Five years after transplantation, survival was 65 percent for the 37 St. Jude patients with high-risk ALL treated at the hospital between 2000 and 2007, compared to 28 percent for the 57 St. Jude ALL patients who underwent treatment between 1991 and 1999. ALL is the most common childhood cancer.
AML survival after transplantation rose from 34 percent for the 50 St. Jude patients treated between 1997 and 2002 to 74 percent for the 46 AML patients treated between 2002 and 2008.

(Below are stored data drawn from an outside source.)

-- pv_equiv track=rewrite | github.com/tanushmehta05/CrisisCompass | CrisisCompassAPI/api/models/classifier.py | dynamic_logic_warning
-- ===== SOURCE A (Python) =====
-- recent_disasters = [
--     {"type": "Flood", "state": "Assam"},
--     {"type": "Flood", "state": "Meghalaya"},
--     {"type": "Flood", "state": "Mizoram"},
--     {"type": "Landslide", "state": "Uttarakhand"},
--     {"type": "Cloudburst", "state": "Uttarakhand"},
--     {"type": "Flash Flood", "state": "Himachal Pradesh"},
--     {"type": "Flood", "state": "Arunachal Pradesh"},
--     {"type": "Flash Flood", "state": "Jammu & Kashmir"},
--     {"type": "Avalanche", "state": "Uttarakhand"},
-- ]
--
-- def dynamic_logic_warning(crisis_type, state):
--     if crisis_type.lower() == "search & rescue":
--         return None
--
--     type_map = {
--         "Flood": ["flood", "flash flood"],
--         "Landslide": ["landslide", "cloudburst"],
--         "Avalanche": ["avalanche"],
--         "Search & Rescue": ["rescue", "landslide", "collapse", "flood", "disaster"],
--     }
--     c = crisis_type.lower()
--     s = state.lower()
--
--     for rec in recent_disasters:
--         if s == rec["state"].lower():
--             for match in type_map.get(crisis_type, [c]):
--                 if match.lower() in rec["type"].lower():
--                     return None
--
--     if crisis_type in type_map:
--         return f"⚠️ {crisis_type} is uncommon in {state}. Please verify."
--     return None
-- ===== SOURCE B (Python) =====
-- # Precompute, per known crisis type, the list of states where it is common;
-- # an unknown crisis type can never produce the warning, so no scan is needed at call time.
-- recent_disasters = [
--     {"type": "Flood", "state": "Assam"},
--     {"type": "Flood", "state": "Meghalaya"},
--     {"type": "Flood", "state": "Mizoram"},
--     {"type": "Landslide", "state": "Uttarakhand"},
--     {"type": "Cloudburst", "state": "Uttarakhand"},
--     {"type": "Flash Flood", "state": "Himachal Pradesh"},
--     {"type": "Flood", "state": "Arunachal Pradesh"},
--     {"type": "Flash Flood", "state": "Jammu & Kashmir"},
--     {"type": "Avalanche", "state": "Uttarakhand"},
-- ]
--
-- _type_map = {
--     "Flood": ["flood", "flash flood"],
--     "Landslide": ["landslide", "cloudburst"],
--     "Avalanche": ["avalanche"],
--     "Search & Rescue": ["rescue", "landslide", "collapse", "flood", "disaster"],
-- }
--
-- _types_by_state = {}
-- for _rec in recent_disasters:
--     _types_by_state.setdefault(_rec["state"].lower(), []).append(_rec["type"].lower())
--
-- _common_states = {
--     k: [st for st, ts in _types_by_state.items()
--         if any(kw.lower() in t for kw in kws for t in ts)]
--     for k, kws in _type_map.items()
-- }
--
-- def dynamic_logic_warning(crisis_type, state):
--     if crisis_type.lower() == "search & rescue":
--         return None
--     if crisis_type not in _type_map:
--         # an unknown crisis type never reaches the warning branch
--         return None
--     if state.lower() in _common_states[crisis_type]:
--         return None
--     return f"⚠️ {crisis_type} is uncommon in {state}. Please verify."
-- ===== Notes on version B (the rewrite author's own statement) =====
-- stated objective: idiomatic
-- what changed: B precomputes once, per known crisis type, the list of states where it is common (a dict built from recent_disasters and the keyword map), so the call does a table lookup plus membership test instead of A's per-call nested scan over records and keywords; B also drops the scan entirely for unknown crisis types, which can never trigger the warning.
import Mathlib
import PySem

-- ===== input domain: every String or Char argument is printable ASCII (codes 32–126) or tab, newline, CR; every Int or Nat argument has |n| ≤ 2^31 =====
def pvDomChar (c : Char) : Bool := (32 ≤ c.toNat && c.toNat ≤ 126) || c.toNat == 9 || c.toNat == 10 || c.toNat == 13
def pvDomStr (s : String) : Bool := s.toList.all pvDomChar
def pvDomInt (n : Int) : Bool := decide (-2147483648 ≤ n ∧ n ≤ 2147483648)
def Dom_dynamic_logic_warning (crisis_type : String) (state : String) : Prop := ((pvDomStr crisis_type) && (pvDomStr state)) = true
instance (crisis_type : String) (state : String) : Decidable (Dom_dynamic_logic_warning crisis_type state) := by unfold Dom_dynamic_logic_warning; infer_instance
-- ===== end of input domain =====

-- B precomputes a known-type → common-states table once; proven equal to A's per-call scan (idiomatic/data-structure change).

-- ===== PORT A =====
-- recent_disasters as (type, state) pairs
def pvRecents : List (String × String) :=
  [("Flood", "Assam"), ("Flood", "Meghalaya"), ("Flood", "Mizoram"),
   ("Landslide", "Uttarakhand"), ("Cloudburst", "Uttarakhand"),
   ("Flash Flood", "Himachal Pradesh"), ("Flood", "Arunachal Pradesh"),
   ("Flash Flood", "Jammu & Kashmir"), ("Avalanche", "Uttarakhand")]

def pvTypeMapA : PySem.Dict String (List String) :=
  PySem.Dict.ofList
    [("Flood", ["flood", "flash flood"]),
     ("Landslide", ["landslide", "cloudburst"]),
     ("Avalanche", ["avalanche"]),
     ("Search & Rescue", ["rescue", "landslide", "collapse", "flood", "disaster"])]

def dynamic_logic_warning (crisis_type : String) (state : String) : Option String :=
  if PySem.Str.lower crisis_type == "search & rescue" then none
  else
    let c := PySem.Str.lower crisis_type
    let s := PySem.Str.lower state
    -- the for-loop: the only early return is None, so it is a Bool scan
    if pvRecents.any (fun rec =>
        s == PySem.Str.lower rec.2 &&
        (PySem.Dict.getD pvTypeMapA crisis_type [c]).any
          (fun m => PySem.Str.isIn (PySem.Str.lower m) (PySem.Str.lower rec.1))) then none
    else if PySem.Dict.contains pvTypeMapA crisis_type then
      some ("⚠️ " ++ crisis_type ++ " is uncommon in " ++ state ++ ". Please verify.")
    else none

-- ===== PORT B =====
def pvTypeMapB : PySem.Dict String (List String) :=
  PySem.Dict.ofList
    [("Flood", ["flood", "flash flood"]),
     ("Landslide", ["landslide", "cloudburst"]),
     ("Avalanche", ["avalanche"]),
     ("Search & Rescue", ["rescue", "landslide", "collapse", "flood", "disaster"])]

-- _types_by_state: setdefault(k, []).append(t)  =  modify with default []
def pvTypesByState : PySem.Dict String (List String) :=
  pvRecents.foldl
    (fun d rec => d.modify (PySem.Str.lower rec.2) []
      (fun ts => ts ++ [PySem.Str.lower rec.1]))
    PySem.Dict.empty

-- _common_states: for each known type, the states whose recent types contain a keyword
def pvCommonStates : PySem.Dict String (List String) :=
  PySem.Dict.ofList
    (pvTypeMapB.items.map (fun kv =>
      (kv.1,
       (pvTypesByState.items.filter (fun stts =>
          kv.2.any (fun kw => stts.2.any (fun t => PySem.Str.isIn (PySem.Str.lower kw) t)))).map
         (fun stts => stts.1))))

def dynamic_logic_warning_alt (crisis_type : String) (state : String) : Option String :=
  if PySem.Str.lower crisis_type == "search & rescue" then none
  else if !(PySem.Dict.contains pvTypeMapB crisis_type) then none
  else if (PySem.Dict.getD pvCommonStates crisis_type []).contains (PySem.Str.lower state) then none
  else some ("⚠️ " ++ crisis_type ++ " is uncommon in " ++ state ++ ". Please verify.")

-- ===== PRECONDITION & SPEC =====
def Spec_dynamic_logic_warning (crisis_type : String) (state : String) (out : Option String) : Prop := out = dynamic_logic_warning_alt crisis_type state
instance (crisis_type : String) (state : String) (out : Option String) : Decidable (Spec_dynamic_logic_warning crisis_type state out) := by unfold Spec_dynamic_logic_warning; infer_instance

-- ===== CLAIM (what is proved, stated in full; the proofs are below) =====
def Claim_equal_dynamic_logic_warning : Prop := ∀ (crisis_type : String) (state : String), Dom_dynamic_logic_warning crisis_type state → Spec_dynamic_logic_warning crisis_type state (dynamic_logic_warning crisis_type state)

-- ===== LEMMAS AND PROOFS =====

-- A's scan over the records, for a fixed record predicate K, is membership of the
-- lowercased states of the K-records.
theorem any_eq_contains (xs : List (String × String)) (K : String × String → Bool) (s : String) :
    (xs.any fun rec => s == PySem.Str.lower rec.2 && K rec)
      = ((xs.filter K).map (fun rec => PySem.Str.lower rec.2)).contains s := by
  induction xs with
  | nil => rfl
  | cons h t ih =>
    by_cases hk : K h = true <;> simp [List.any_cons, hk, ih]

theorem key_case (ct : String) (st : String)
    (hlow : (PySem.Str.lower ct == "search & rescue") = false)
    (hA : ∀ s : String,
      (pvRecents.any (fun rec =>
        s == PySem.Str.lower rec.2 &&
        (PySem.Dict.getD pvTypeMapA ct [PySem.Str.lower ct]).any
          (fun m => PySem.Str.isIn (PySem.Str.lower m) (PySem.Str.lower rec.1))))
      = (PySem.Dict.getD pvCommonStates ct []).contains s)
    (hC : PySem.Dict.contains pvTypeMapA ct = true)
    (hC' : PySem.Dict.contains pvTypeMapB ct = true) :
    dynamic_logic_warning ct st = dynamic_logic_warning_alt ct st := by
  simp only [dynamic_logic_warning, dynamic_logic_warning_alt, hlow, hA, hC, hC',
    Bool.false_eq_true, if_false, Bool.not_true]
  split <;> rfl

theorem unknown_case (ct : String) (st : String)
    (hlow : (PySem.Str.lower ct == "search & rescue") = false)
    (hC : PySem.Dict.contains pvTypeMapA ct = false)
    (hC' : PySem.Dict.contains pvTypeMapB ct = false) :
    dynamic_logic_warning ct st = dynamic_logic_warning_alt ct st := by
  simp only [dynamic_logic_warning, dynamic_logic_warning_alt, hlow, hC, hC',
    Bool.false_eq_true, if_false, Bool.not_false, if_true]
  split <;> rfl

-- the scan ↔ table equation, per known crisis type
theorem hA_key (ct : String)
    (hFlood : ct = "Flood" ∨ ct = "Landslide" ∨ ct = "Avalanche" ∨ ct = "Search & Rescue") :
    ∀ s : String,
      (pvRecents.any (fun rec =>
        s == PySem.Str.lower rec.2 &&
        (PySem.Dict.getD pvTypeMapA ct [PySem.Str.lower ct]).any
          (fun m => PySem.Str.isIn (PySem.Str.lower m) (PySem.Str.lower rec.1))))
      = (PySem.Dict.getD pvCommonStates ct []).contains s := by
  intro s
  rcases hFlood with h | h | h | h <;> subst h <;>
    rw [any_eq_contains pvRecents
      (fun rec => (PySem.Dict.getD pvTypeMapA _ [PySem.Str.lower _]).any
          (fun m => PySem.Str.isIn (PySem.Str.lower m) (PySem.Str.lower rec.1))) s]
  · rw [show ((pvRecents.filter fun rec =>
        (PySem.Dict.getD pvTypeMapA "Flood" [PySem.Str.lower "Flood"]).any
          (fun m => PySem.Str.isIn (PySem.Str.lower m) (PySem.Str.lower rec.1))).map
        (fun rec => PySem.Str.lower rec.2))
      = ["assam", "meghalaya", "mizoram", "himachal pradesh", "arunachal pradesh",
         "jammu & kashmir"] from by decide,
      show PySem.Dict.getD pvCommonStates "Flood" []
      = ["assam", "meghalaya", "mizoram", "himachal pradesh", "arunachal pradesh",
         "jammu & kashmir"] from by decide]
  · rw [show ((pvRecents.filter fun rec =>
        (PySem.Dict.getD pvTypeMapA "Landslide" [PySem.Str.lower "Landslide"]).any
          (fun m => PySem.Str.isIn (PySem.Str.lower m) (PySem.Str.lower rec.1))).map
        (fun rec => PySem.Str.lower rec.2))
      = ["uttarakhand", "uttarakhand"] from by decide,
      show PySem.Dict.getD pvCommonStates "Landslide" [] = ["uttarakhand"] from by decide]
    simp
  · rw [show ((pvRecents.filter fun rec =>
        (PySem.Dict.getD pvTypeMapA "Avalanche" [PySem.Str.lower "Avalanche"]).any
          (fun m => PySem.Str.isIn (PySem.Str.lower m) (PySem.Str.lower rec.1))).map
        (fun rec => PySem.Str.lower rec.2))
      = ["uttarakhand"] from by decide,
      show PySem.Dict.getD pvCommonStates "Avalanche" [] = ["uttarakhand"] from by decide]
  · rw [show ((pvRecents.filter fun rec =>
        (PySem.Dict.getD pvTypeMapA "Search & Rescue" [PySem.Str.lower "Search & Rescue"]).any
          (fun m => PySem.Str.isIn (PySem.Str.lower m) (PySem.Str.lower rec.1))).map
        (fun rec => PySem.Str.lower rec.2))
      = ["assam", "meghalaya", "mizoram", "uttarakhand", "himachal pradesh",
         "arunachal pradesh", "jammu & kashmir"] from by decide,
      show PySem.Dict.getD pvCommonStates "Search & Rescue" []
      = ["assam", "meghalaya", "mizoram", "uttarakhand", "himachal pradesh",
         "arunachal pradesh", "jammu & kashmir"] from by decide]

-- ===== VERDICT (by name: the statement is the Claim_ definition above) =====
theorem dynamic_logic_warning_spec : Claim_equal_dynamic_logic_warning := by
  intro ct st _
  unfold Spec_dynamic_logic_warning
  by_cases h0 : PySem.Str.lower ct = "search & rescue"
  · simp only [dynamic_logic_warning, dynamic_logic_warning_alt, h0, BEq.rfl, if_true]
  · have hlow : (PySem.Str.lower ct == "search & rescue") = false := by simpa using h0
    by_cases h1 : ct = "Flood"
    · subst h1; exact key_case _ st hlow (hA_key _ (Or.inl rfl)) (by decide) (by decide)
    by_cases h2 : ct = "Landslide"
    · subst h2
      exact key_case _ st hlow (hA_key _ (Or.inr (Or.inl rfl))) (by decide) (by decide)
    by_cases h3 : ct = "Avalanche"
    · subst h3
      exact key_case _ st hlow (hA_key _ (Or.inr (Or.inr (Or.inl rfl)))) (by decide) (by decide)
    by_cases h4 : ct = "Search & Rescue"
    · subst h4; exact absurd (by decide) h0
    · have hC : PySem.Dict.contains pvTypeMapA ct = false := by
        rw [PySem.Dict.contains_eq_decide_mem_keys,
          show pvTypeMapA.keys = ["Flood", "Landslide", "Avalanche", "Search & Rescue"]
            from by decide]
        simp [h1, h2, h3, h4]
      have hC' : PySem.Dict.contains pvTypeMapB ct = false := by
        rw [PySem.Dict.contains_eq_decide_mem_keys,
          show pvTypeMapB.keys = ["Flood", "Landslide", "Avalanche", "Search & Rescue"]
            from by decide]
        simp [h1, h2, h3, h4]
      exact unknown_case ct st hlow hC hC'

During the same periods, there was an eight-fold reduction in infections, a four-fold drop in treatment-related toxicity and a 2.5-fold decrease in leukemia-related deaths. The overall survival gains coincided with an end to irradiation therapy for St. Jude leukemia patients, a treatment that is associated with a range of immediate and long-term side effects.
“We can now identify donors for virtually all pediatric patients who need transplant to cure their leukemia. Importantly, our transplanted patients not only have high cure rates but also excellent quality of life, resulting largely from advances in chemotherapy, donor selection and supportive care,” said Ching-Hon Pui, M.D., St. Jude Department of Oncology chair and the paper’s senior author.
Bone marrow transplantation involves destroying the patients’ own diseased blood-producing bone marrow and replacing it with hematopoietic cells from healthy donors. This study included three types of donors: genetically matched related donors; genetically matched unrelated donors; and partially genetically matched donors. Parents generally make up the third group, who are known as haploidentical donors.
The largest survival gains involved patients whose blood and immune systems were rebuilt with cells from haploidentical donors. Survival for these patients increased from 12 percent in earlier ALL and AML treatment eras to 88 percent in the most recent treatment era.
Historically, transplant patients fared best and suffered fewer complications when the donors were relatives who carried the same six proteins on their white blood cells. Known as HLA proteins, they serve as markers to help the immune system distinguish between an individual’s healthy tissue and diseased cells that should be eliminated.
St. Jude investigators pioneered the use of haploidentical transplants, demonstrating that careful matching of patients and donors and proper processing of the hematopoietic donor cells enhances the anti-cancer effect of transplantation without significantly increasing side effects. The process involves careful testing and HLA screening of potential donors to identify the one whose immune system is likely to mount the most aggressive attack against remaining leukemia cells using specialized immune cells known as natural killer cells. The odds of finding a good haploidentical donor are 70 to 80 percent, compared to about a 25 percent chance of having a matched sibling donor, Leung said. The likelihood of finding a genetically identical, unrelated donor ranges from about 60 to 90 percent depending on the patient’s race or ethnicity.